Constant arithmetic optimization
Stephen submitted a patch improving the generated code for functions that perform constant arithmetic on integers.
In OCaml, integers and characters are represented as shifted immediate values, with the least significant bit set to distinguish them from pointers. This makes some arithmetic operations a little more expensive. For example, consider a function that
int_of_digits that builds an integer from three character digits:
int_of_digits '3' '4' '5' => 345
We might define
int_of_digits as follows:
let int_of_digits a b c = 100 * (Char.code a - Char.code '0') + 10 * (Char.code b - Char.code '0') + 1 * (Char.code c - Char.code '0')
-dcmm flag to ocamlopt shows the results of compiling the function to the C-- intermediate language.

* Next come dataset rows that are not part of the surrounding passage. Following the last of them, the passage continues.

-- ===== PRECONDITION & SPEC =====
def Spec_label_sentence_Group_ORG (tokens : List String) (out : List Int) : Prop := out = label_sentence_Group_ORG_alt tokens
instance (tokens : List String) (out : List Int) : Decidable (Spec_label_sentence_Group_ORG tokens out) := by unfold Spec_label_sentence_Group_ORG; infer_instance

-- ===== CLAIM (what is proved, stated in full; the proofs are below) =====
def Claim_equal_label_sentence_Group_ORG : Prop := ∀ (tokens : List String), Dom_label_sentence_Group_ORG tokens → Spec_label_sentence_Group_ORG tokens (label_sentence_Group_ORG tokens)

-- ===== LEMMAS AND PROOFS =====

-- Source B's loop body, as a named step function (defeq to the lambda in the port)
def pvStep (s : List Int × Bool × String) (nxt : String) : List Int × Bool × String :=
  (s.1 ++ [if pvOrgIndicators.contains s.2.2 && (s.2.1 || pvTrigger.contains (PySem.Str.lower nxt))
           then (5 : Int) else (-1 : Int)],
   pvTrigger.contains s.2.2, PySem.Str.lower nxt)

-- structural view of Source B's loop: cons-building recursion over (prev_trig, cur, rest)
def pvAltGo (p : Bool) (cur : String) : List String → List Int
  | [] => [if pvOrgIndicators.contains cur && p then (5 : Int) else (-1 : Int)]
  | nxt :: rs =>
    (if pvOrgIndicators.contains cur && (p || pvTrigger.contains (PySem.Str.lower nxt))
     then (5 : Int) else (-1 : Int)) :: pvAltGo (pvTrigger.contains cur) (PySem.Str.lower nxt) rs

ocamlopt -dcmm int_of_digits.ml
The generated code has the following form (reformatted for readability):
200 * ((a - 96) >> 1) + 20 * ((b - 96) >> 1) + 2 * ((c - 96) >> 1) + 1
The right shifts convert the tagged representation into native integers, and the final
+ 1 converts the result back to a tagged integer.
Stephen's patch floats the arithmetic operations that involve constant operands outwards, eliminating most of the tag-munging code in favour of a final correcting addition:
(a * 100) + (b * 10) + c - 10766
Although these changes are not yet merged, you can easily try them out, thanks to Anil's script that makes compiler pull requests available as OPAM switches:
opam switch 4.03.0+pr17
Standard library and beyond
Our compiler hacking group defines "compiler" rather broadly. As a result people often work on improving the standard library and tools as well as the compiler proper. For example, in recent sessions, David added a small patch to expose the is_inet6_addr function, and Philippe proposed a patch that eliminates unnecessary bounds checking in the buffer module. The last session also saw Raphaël and Simon push a number of patches for integrating merlin with the acme editor to OPAM, improving OCaml support in Plan 9.
The compiler hacking group is open to anyone with an interest in contributing to the OCaml compiler. If you're local to Cambridge, you're welcome to join us at the next session!